The Swiss take Locarno, Lugano, and Ossola as their reward for helping to drive the French out of Milan.
Pope Julius II strips Ferrara of Reggio and excommunicates Alfonso I d'Este for opposing him (see 1510; 1523). The pope demands that Florence oust its gonfalonier Piero di Tommaso Soderini and other leaders, permit the exiled Medici family to return, and enter the Holy League. A Spanish army forces the Florentines to submit, sacking Prato; Soderini is deposed and driven into exile (he takes refuge at Ragusa in Dalmatia), and Giuliano de' Medici, 33, returns with his family in September. Younger brother of the late Piero, he uses harsh measures to suppress a conspiracy against the Medicis (see religion, 1513).
Spanish troops conquer Navarre, annexing it to Castile and León.
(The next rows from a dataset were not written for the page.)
-- pv_equiv track=rewrite | github.com/oPisiti/Advent-Of-Code | 2023/13/13.py | check_middle
-- ===== SOURCE A (Python) =====
-- def check_middle(mirror: list[int], l: int, r: int) -> bool:
--     i_l, i_r = l, r
--
--     while i_l >= 0 and i_r < len(mirror):
--         if mirror[i_l] != mirror[i_r]:
--             return False
--
--         i_l -= 1
--         i_r += 1
--
--     return True
-- ===== SOURCE B (Python) =====
-- def check_middle(mirror: list[int], l: int, r: int) -> bool:
--     # compare the reversed left half with the right half in one list equality
--     n = min(l + 1, len(mirror) - r)
--     if n <= 0:
--         return True
--     return mirror[l - n + 1:l + 1][::-1] == mirror[r:r + n]
-- ===== Notes on version B (the rewrite author's own statement) =====
-- stated objective: simpler
-- what changed: Replaced the expanding two-pointer while-loop with computing the overlap length n once and comparing the reversed left slice against the right slice in a single list equality.
-- outside the precondition, e.g. on check_middle([1, 2, 1], 0, -1): A returns True, B returns False; on check_middle([1, 2], 5, 0): A raises IndexError, B returns False
import Mathlib
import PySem

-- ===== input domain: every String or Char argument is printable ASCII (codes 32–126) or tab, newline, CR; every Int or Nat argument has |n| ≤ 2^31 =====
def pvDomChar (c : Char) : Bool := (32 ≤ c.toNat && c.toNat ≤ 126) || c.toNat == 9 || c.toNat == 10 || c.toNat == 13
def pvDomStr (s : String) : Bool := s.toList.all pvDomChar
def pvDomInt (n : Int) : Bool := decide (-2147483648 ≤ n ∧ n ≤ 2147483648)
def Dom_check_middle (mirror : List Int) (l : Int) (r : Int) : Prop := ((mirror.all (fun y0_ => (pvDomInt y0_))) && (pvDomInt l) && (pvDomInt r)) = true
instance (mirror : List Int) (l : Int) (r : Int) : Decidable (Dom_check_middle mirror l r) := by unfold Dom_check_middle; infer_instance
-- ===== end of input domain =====

-- B replaces A's expanding two-pointer loop by computing the overlap length once and
-- comparing the reversed left slice with the right slice (objective: simpler).


-- ===== PORT A =====
-- A's while-loop; indexing via pyGet? (the getD 0 default is never reached inside Pre_)
def check_middle_loop (mirror : List Int) (i_l : Int) (i_r : Int) : Bool :=
  if h : 0 ≤ i_l ∧ i_r < (mirror.length : Int) then
    if (PySem.List.pyGet? mirror i_l).getD 0 ≠ (PySem.List.pyGet? mirror i_r).getD 0 then
      false
    else
      check_middle_loop mirror (i_l - 1) (i_r + 1)
  else
    true
termination_by ((mirror.length : Int) - i_r).toNat
decreasing_by omega

def check_middle (mirror : List Int) (l : Int) (r : Int) : Bool :=
  check_middle_loop mirror l r

-- ===== PORT B =====
def check_middle_alt (mirror : List Int) (l : Int) (r : Int) : Bool :=
  let n := min (l + 1) ((mirror.length : Int) - r)
  if n ≤ 0 then
    true
  else
    -- mirror[l-n+1:l+1][::-1] == mirror[r:r+n]  ([::-1] is slice? with step -1)
    ((PySem.List.slice? (PySem.List.slice mirror (some (l - n + 1)) (some (l + 1))) none none (-1)).getD []
      == PySem.List.slice mirror (some r) (some (r + n)))

-- ===== PRECONDITION & SPEC =====
-- Pre_ excludes inputs where A raises IndexError (l ≥ len(mirror) with r < len(mirror), or
-- r < -len(mirror) with 0 ≤ l), and the remaining negative-r inputs, on which A's element
-- comparisons go through Python negative-index wraparound while B's slices clamp — an
-- unspecified corner (r is a split boundary) on which either value is defensible.
def Pre_check_middle (mirror : List Int) (l : Int) (r : Int) : Prop :=
  0 ≤ r ∧ (l < (mirror.length : Int) ∨ (mirror.length : Int) ≤ r)
instance (mirror : List Int) (l : Int) (r : Int) : Decidable (Pre_check_middle mirror l r) := by unfold Pre_check_middle; infer_instance

def pvWitness_check_middle : List Int × Int × Int := ([1, 2, 2, 1], 1, 2)

def Spec_check_middle (mirror : List Int) (l : Int) (r : Int) (out : Bool) : Prop := out = check_middle_alt mirror l r
instance (mirror : List Int) (l : Int) (r : Int) (out : Bool) : Decidable (Spec_check_middle mirror l r out) := by unfold Spec_check_middle; infer_instance

-- ===== CLAIM (what is proved, stated in full; the proofs are below) =====
def Claim_equal_check_middle : Prop := ∀ (mirror : List Int) (l : Int) (r : Int), Dom_check_middle mirror l r → Pre_check_middle mirror l r → Spec_check_middle mirror l r (check_middle mirror l r)

-- ===== LEMMAS AND PROOFS =====

-- Nat-level form of B's comparison: the segment [li+1-nn, li+1) reversed vs the segment [ri, ri+nn)
def altN (m : List Int) (li ri nn : Nat) : Bool :=
  ((m.drop (li + 1 - nn)).take nn).reverse == (m.drop ri).take nn

-- loop invariant: with nn the remaining overlap, each iteration peels one element off
-- the end of the left segment and the front of the right segment
theorem loopN (m : List Int) : ∀ (nn li ri : Nat), li < m.length →
    nn = min (li + 1) (m.length - ri) →
    check_middle_loop m (li : Int) (ri : Int) = altN m li ri nn := by
  intro nn
  induction nn with
  | zero =>
    intro li ri hli hnn
    have hri : m.length ≤ ri := by omega
    rw [check_middle_loop]
    simp only [altN, List.take_zero, List.reverse_nil]
    rw [dif_neg (by omega)]
    rfl
  | succ k ih =>
    intro li ri hli hnn
    have hri : ri < m.length := by omega
    have hk : k ≤ li := by omega
    rw [check_middle_loop, dif_pos (by constructor <;> omega)]
    have hgl : (PySem.List.pyGet? m (li : Int)).getD 0 = m[li] := by
      simp [hli]
    have hgr : (PySem.List.pyGet? m (ri : Int)).getD 0 = m[ri] := by
      simp [hri]
    have hleft : (m.drop (li + 1 - (k+1))).take (k+1)
        = (m.drop (li - k)).take k ++ [m[li]] := by
      have h1 : li + 1 - (k+1) = li - k := by omega
      rw [h1, List.take_add_one]
      congr 1
      have h2 : (m.drop (li - k))[k]? = some m[li] := by
        rw [List.getElem?_drop]
        have h3 : li - k + k = li := by omega
        rw [h3, List.getElem?_eq_getElem hli]
      simp [h2]
    have hright : (m.drop ri).take (k+1) = m[ri] :: (m.drop (ri+1)).take k := by
      rw [List.drop_eq_getElem_cons hri]
      rfl
    rw [hgl, hgr]
    by_cases he : m[li] = m[ri]
    · rw [if_neg (by simp [he])]
      rcases Nat.eq_zero_or_pos li with h0 | hpos
      · subst h0
        have hk0 : k = 0 := by omega
        subst hk0
        rw [check_middle_loop, dif_neg (by intro h; omega)]
        simp only [altN, hleft, hright]
        simp [he]
      · have harg : ((li : Int) - 1) = ((li - 1 : Nat) : Int) := by omega
        have harg2 : ((ri : Int) + 1) = ((ri + 1 : Nat) : Int) := by omega
        rw [harg, harg2, ih (li - 1) (ri + 1) (by omega) (by omega)]
        simp only [altN, hleft, hright]
        have h3 : li - 1 + 1 - k = li - k := by omega
        rw [h3]
        simp [he]
    · rw [if_pos (by simp [he])]
      simp only [altN, hleft, hright]
      simp [he]

theorem check_middle_main (m : List Int) (l r : Int)
    (hr : 0 ≤ r) (hl : l < (m.length : Int)) :
    check_middle_loop m l r = check_middle_alt m l r := by
  by_cases hl0 : 0 ≤ l
  · by_cases hrl : (m.length : Int) ≤ r
    · rw [check_middle_loop, dif_neg (by omega)]
      simp only [check_middle_alt]
      rw [if_pos (by omega)]
    · obtain ⟨li, rfl⟩ : ∃ li : Nat, l = (li : Int) := ⟨l.toNat, by omega⟩
      obtain ⟨ri, rfl⟩ : ∃ ri : Nat, r = (ri : Int) := ⟨r.toNat, by omega⟩
      have hlen : ri < m.length := by omega
      have hli : li < m.length := by omega
      set n : Int := min ((li : Int) + 1) ((m.length : Int) - (ri : Int)) with hn
      have hn1 : 1 ≤ n := by omega
      have hnle : n ≤ (li : Int) + 1 := by omega
      rw [loopN m n.toNat li ri hli (by omega)]
      simp only [check_middle_alt, ← hn]
      rw [if_neg (by omega)]
      rw [PySem.List.slice_toNat m (by omega) (by omega),
          PySem.List.slice_toNat m (by omega) (by omega),
          PySem.List.slice?_none_none_neg_one]
      simp only [Option.getD_some, altN]
      have e1 : ((li : Int) - n + 1).toNat = li + 1 - n.toNat := by omega
      rw [e1]
      have e2 : ((li : Int) + 1).toNat - (li + 1 - n.toNat) = n.toNat := by omega
      have e3 : ((ri : Int) + n).toNat - ((ri : Int)).toNat = n.toNat := by omega
      have e4 : ((ri : Int)).toNat = ri := by omega
      rw [e2, e3, e4]
  · rw [check_middle_loop, dif_neg (by omega)]
    simp only [check_middle_alt]
    rw [if_pos (by omega)]

-- ===== VERDICT =====
theorem check_middle_spec : Claim_equal_check_middle := by
  intro mirror l r _ hpre
  unfold Spec_check_middle check_middle
  rcases hpre with ⟨hr, hlr⟩
  rcases hlr with hl | hrl
  · exact check_middle_main mirror l r hr hl
  · rw [check_middle_loop, dif_neg (by omega)]
    simp only [check_middle_alt]
    rw [if_pos (by omega)]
An English naval force attacks the French fleet at Brest August 10; cannonballs from the heavy guns of Henry VIII's 3-year-old ship Mary Rose bring down the mast of the French flagship and inflict 300 casualties (see 1545).
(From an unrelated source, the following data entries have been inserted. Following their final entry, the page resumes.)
-- pv_equiv track=rewrite | github.com/WonyJeong/algorithm-study | WonyJeong/programmers/2018kakao-1/friendsFourBlock.py | solution
-- ===== SOURCE A (Python) =====
-- def rematchBoard(board):
--     temp = list(map(list, zip(*board)))
--     for i in range(len(temp)):
--         ct = 0
--         while "X" in temp[i]:
--             temp[i].remove("X")
--             ct += 1
--
--         for j in range(ct):
--             temp[i].insert(0, "X")
--
--     return list(map(list, zip(*temp)))
--
-- def blockMarking(blocks, board):
--     for i, j in blocks:
--         board[i][j] = "X"
--     return rematchBoard(board)
--
-- def solution(m, n, board):
--     answer = 0
--     flag = True
--     for i in range(m):
--         board[i] = list(map(str, board[i]))
--
--     while flag:
--         flag = False
--         removedBlock = set()
--         for i in range(m - 1):
--             for j in range(n - 1):
--                 if (
--                     board[i][j] != "X"
--                     and board[i][j] == board[i][j + 1]
--                     and board[i][j] == board[i + 1][j]
--                     and board[i][j] == board[i + 1][j + 1]
--                 ):
--                     flag = True
--                     removedBlock.add(tuple([i, j]))
--                     removedBlock.add(tuple([i, j + 1]))
--                     removedBlock.add(tuple([i + 1, j]))
--                     removedBlock.add(tuple([i + 1, j + 1]))
--
--         if flag == True:
--             answer += len(removedBlock)
--             board = blockMarking(removedBlock, board)
--
--     return answer
-- ===== SOURCE B (Python) =====
-- def _cascade(m, n, cols):
--     # cols[j] holds column j bottom-up (index 0 = bottom row m-1); empty space is implicit.
--     def at(i, j):
--         k = m - 1 - i
--         return cols[j][k] if k < len(cols[j]) else None
--
--     def doomed(i, j):
--         c = at(i, j)
--         return c is not None and any(
--             at(a, b) == at(a, b + 1) == at(a + 1, b) == at(a + 1, b + 1) == c
--             for a in (i - 1, i) for b in (j - 1, j)
--             if 0 <= a < m - 1 and 0 <= b < n - 1)
--
--     marked = [[doomed(i, j) for j in range(n)] for i in range(m)]
--     removed = sum(map(sum, marked))
--     if removed == 0:
--         return 0
--     new_cols = ["".join(c for k, c in enumerate(cols[j]) if not marked[m - 1 - k][j])
--                 for j in range(n)]
--     return removed + _cascade(m, n, new_cols)
--
--
-- def solution(m, n, board):
--     cols = ["".join(col) for col in zip(*(board[i][:n] for i in range(m - 1, -1, -1)))]
--     return _cascade(m, n, cols)
-- ===== Notes on version B (the rewrite author's own statement) =====
-- stated objective: alternative
-- what changed: Inverts the scan: instead of A's while-loop that iterates over 2x2 windows accumulating a removed-set and then does gravity by transpose/remove-X/re-insert on an X-sentinel grid, B recurses on immutable bottom-up column strings, classifies each CELL by testing the up-to-four windows covering it (no set, no flag, no sentinel), counts removals by summing the boolean mark grid, and applies gravity as a per-column filter of unmarked cells.
-- outside the precondition, e.g. on solution(2, 2, ['XX', 'XX']): A returns 0, B returns 4; on solution(1, 2, ['', 'a']): A returns 0, B raises IndexError; on solution(2, 2, ['aa', 'aab']): A returns 4, B returns 4
import Mathlib
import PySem

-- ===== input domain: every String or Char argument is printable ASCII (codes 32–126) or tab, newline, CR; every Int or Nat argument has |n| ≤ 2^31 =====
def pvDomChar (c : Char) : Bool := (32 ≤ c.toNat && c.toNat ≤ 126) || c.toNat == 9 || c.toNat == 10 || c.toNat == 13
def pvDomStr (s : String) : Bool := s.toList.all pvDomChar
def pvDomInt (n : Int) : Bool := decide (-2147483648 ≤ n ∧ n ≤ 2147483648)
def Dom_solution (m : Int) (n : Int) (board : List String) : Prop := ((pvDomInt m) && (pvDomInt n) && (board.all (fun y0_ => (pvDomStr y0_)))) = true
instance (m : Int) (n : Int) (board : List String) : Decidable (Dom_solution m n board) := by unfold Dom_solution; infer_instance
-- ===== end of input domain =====

-- B replaces A's window-scan-into-a-set plus X-sentinel transpose/remove/re-insert gravity
-- by a recursion on bottom-up column strings that classifies each cell by the windows
-- covering it and filters the doomed cells out of its column; equivalence is about the
-- RETURN value only — Python A mutates its 'board' argument, B does not.

-- ===== PORT A =====

-- board[i][j] read; exact whenever (i, j) is in range, which holds at every use under Pre_
def pvCellA (b : List (List Char)) (i j : Int) : Char :=
  (PySem.List.pyGet? ((PySem.List.pyGet? b i).getD []) j).getD '?'

-- zip(*rows): the builtin, ported by its contract (transpose truncated to the shortest row)
def pvZipT (rows : List (List Char)) : List (List Char) :=
  match rows with
  | [] => []
  | r :: rs =>
    let k := rs.foldl (fun acc t => min acc t.length) r.length
    (List.range k).map (fun j => (r :: rs).map (fun t => t.getD j '?'))

-- the `while "X" in temp[i]: temp[i].remove("X"); ct += 1` loop
def pvStripX (l : List Char) (ct : Nat) : List Char × Nat :=
  if h : 'X' ∈ l then pvStripX (l.erase 'X') (ct + 1) else (l, ct)
termination_by l.length
decreasing_by
  have := List.length_erase_of_mem h
  have : l ≠ [] := by rintro rfl; simp at h
  have : 0 < l.length := List.length_pos_iff.mpr this
  simp [List.length_erase_of_mem h]; omega

-- per-column body of rematchBoard: strip the X's, then `for j in range(ct): insert(0, "X")`
def pvDropCol (col : List Char) : List Char :=
  let p := pvStripX col 0
  (List.range p.2).foldl (fun acc _ => 'X' :: acc) p.1

def rematchBoard (board : List (List Char)) : List (List Char) :=
  pvZipT ((pvZipT board).map pvDropCol)

-- board[i][j] = "X"; i, j are nonnegative and in range at every call site (scan coordinates)
def pvMark (b : List (List Char)) (i j : Int) : List (List Char) :=
  b.set i.toNat ((b.getD i.toNat []).set j.toNat 'X')

def blockMarking (blocks : List (Int × Int)) (board : List (List Char)) : List (List Char) :=
  rematchBoard (blocks.foldl (fun b p => pvMark b p.1 p.2) board)

def pvScan (m n : Int) (b : List (List Char)) : Bool × PySem.Set (Int × Int) :=
  (PySem.List.pyRange 0 (m - 1)).foldl (fun st i =>
    (PySem.List.pyRange 0 (n - 1)).foldl (fun st j =>
      if pvCellA b i j ≠ 'X' ∧ pvCellA b i j = pvCellA b i (j + 1) ∧
         pvCellA b i j = pvCellA b (i + 1) j ∧ pvCellA b i j = pvCellA b (i + 1) (j + 1)
      then (true, ((((st.2.add (i, j)).add (i, j + 1)).add (i + 1, j)).add (i + 1, j + 1)))
      else st) st) (false, PySem.Set.empty)

-- the `while flag` loop; fuel m*n+1 bounds the number of iterations (each round with
-- matches turns at least one live cell into 'X', and the m×n window has m*n cells)
def pvLoopA (m n : Int) : Nat → List (List Char) → Int → Int
  | 0, _, answer => answer
  | fuel + 1, board, answer =>
    let st := pvScan m n board
    if st.1 then pvLoopA m n fuel (blockMarking st.2 board) (answer + PySem.Set.len st.2)
    else answer

def solution (m : Int) (n : Int) (board : List String) : Int :=
  -- `for i in range(m): board[i] = list(map(str, board[i]))`: exact when m = len(board) (Pre_)
  pvLoopA m n (m.toNat * n.toNat + 1) (board.map String.toList) 0

-- ===== PORT B =====

-- cols[j][m-1-i] if m-1-i < len(cols[j]) else None
def altAt (m : Int) (cols : List (List Char)) (i j : Int) : Option Char :=
  let col := (PySem.List.pyGet? cols j).getD []
  if m - 1 - i < (col.length : Int) then PySem.List.pyGet? col (m - 1 - i) else none

-- `c is not None and any(at(a,b)==at(a,b+1)==at(a+1,b)==at(a+1,b+1)==c for a … for b … if bounds)`
def altDoomed (m n : Int) (cols : List (List Char)) (i j : Int) : Bool :=
  match altAt m cols i j with
  | none => false
  | some c =>
    [i - 1, i].any (fun a => [j - 1, j].any (fun b =>
      decide (0 ≤ a) && decide (a < m - 1) && decide (0 ≤ b) && decide (b < n - 1) &&
      (altAt m cols a b == altAt m cols a (b + 1)) &&
      (altAt m cols a (b + 1) == altAt m cols (a + 1) b) &&
      (altAt m cols (a + 1) b == altAt m cols (a + 1) (b + 1)) &&
      (altAt m cols (a + 1) (b + 1) == some c)))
Polish forces under the command of Jan Tarnowski defeat a Tatar army at Wishniowiec. Poland and Muscovy begin a 10-year war over the White Russian region (see 1514).
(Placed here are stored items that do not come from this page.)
-- pv_equiv track=rewrite | github.com/saga-cs/Projects | fall-2017-hw2-saga-cs/problem4.py | fill_completions
-- ===== SOURCE A (Python) =====
-- def fill_completions(fd):
-- 	c_dic = {}
-- 	punc = ['\'', '.', '?', ':', '"', ';', ',', '`', '<', '>', '-']
-- 	for line in fd:
-- 		line = line.replace('\n','')
-- 		lis = line.split(" ")
-- 		for word in lis:
-- 			for p in punc:
-- 				word=word.strip(p)
-- 				word = word.lower()
-- 			if len(word)>1 and word.isalpha():
-- 				for i in word:
-- 					key = (word.index(i),i)
-- 					c_dic.setdefault(key, set())
-- 					c_dic[key].add(word)
-- 	return c_dic
-- ===== SOURCE B (Python) =====
-- def fill_completions(fd):
-- 	punc = ['\'', '.', '?', ':', '"', ';', ',', '`', '<', '>', '-']
--
-- 	def clean(word):
-- 		for p in punc:
-- 			word = word.strip(p).lower()
-- 		return word
--
-- 	# stage 1: distinct cleaned words that pass the filter, first-appearance order
-- 	words = dict.fromkeys(
-- 		w
-- 		for line in fd
-- 		for w in map(clean, line.replace('\n', '').split(' '))
-- 		if len(w) > 1 and w.isalpha())
--
-- 	# stage 2: one ((first-index, char), word) pair per distinct char of each word
-- 	pairs = [((j, c), w) for w in words for j, c in enumerate(w) if c not in w[:j]]
--
-- 	# stage 3: group the pairs
-- 	c_dic = {}
-- 	for key, w in pairs:
-- 		c_dic.setdefault(key, set()).add(w)
-- 	return c_dic
-- ===== Notes on version B (the rewrite author's own statement) =====
-- stated objective: alternative
-- what changed: B is a three-stage pipeline instead of A's single nested loop: it first builds the ordered set of DISTINCT cleaned words that pass the filter (dict.fromkeys), so each repeated word is processed once (correct because reprocessing a word only re-adds it to sets that already contain it), then flattens each distinct word into ((first-index,char),word) pairs using a slice-membership test (c not in w[:j]) instead of A's per-char word.index scan, and finally groups the flat pair list into the dict.
import Mathlib
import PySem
The Ottoman sultan Bayazid II is deposed by his Janissaries April 12 at age 65 and dies under suspicious circumstances. His 47-year-old eldest son has Bayazid's other sons strangled in November and will reign until 1520 as Selim I (the Grim), conquering Syria and Egypt and ending the Abbasid caliphate.
Golconda gains independence in India and will remain independent for 175 years.
The Songhai Empire's Mohammed I Askia conquers the Hausa states Kano, Katsina, and Zaria in West Africa (see 1493; 1517).
Spanish colonists import black slaves into Hispaniola's western settlement to replace Indian slaves, who have died in great numbers from disease and from being worked to death in the Spaniards' quest for gold (see Ovando, 1503). By 1550 gold from the New World will be reaching Spain at the rate of 3,000 pounds per year (see Las Casas, 1516).
Burgos enacts laws December 27 protecting West Indian natives from abuse and authorizing use of black slaves.
Explorer Amerigo Vespucci dies at Seville at age 57, having served since 1508 as the city's master navigator (piloto mayor). While that position has been influential, Vespucci has had no idea that his great influence on history would be to have two continents bear his name.
Pope Julius II convenes a council at the Lateran to counter a Church council summoned at Pisa last year by France's Louis XII. The Lateran Council will remain in session until 1517, undertaking the first reforms of abuses in the Church of Rome (but see Luther, 1517).
France's Louis XII imposes a tax on converted Jews from the Spanish states and Portugal.
Painting: The Creation of Adam and TheProphet Jerome by Michelangelo for the Sistine Chapel at Rome; Madonna and Saints by Fra Bartolommeo.
The Newfoundland cod banks provide fish for English, French, Portuguese, and Dutch vessels whose sailors use the island as a base, drying the catch there for shipment back to Europe (see 1504).
Portuguese explorers find nutmeg trees to be indigenous to the island of Banda in the Moluccas. The Portuguese establish trading factories on islands such as Amboina, Ternate, and Tidore; they will dominate the nutmeg and mace trade until 1602, but natives of Sumatra and Java will resist their efforts to take over the lucrative pepper trade.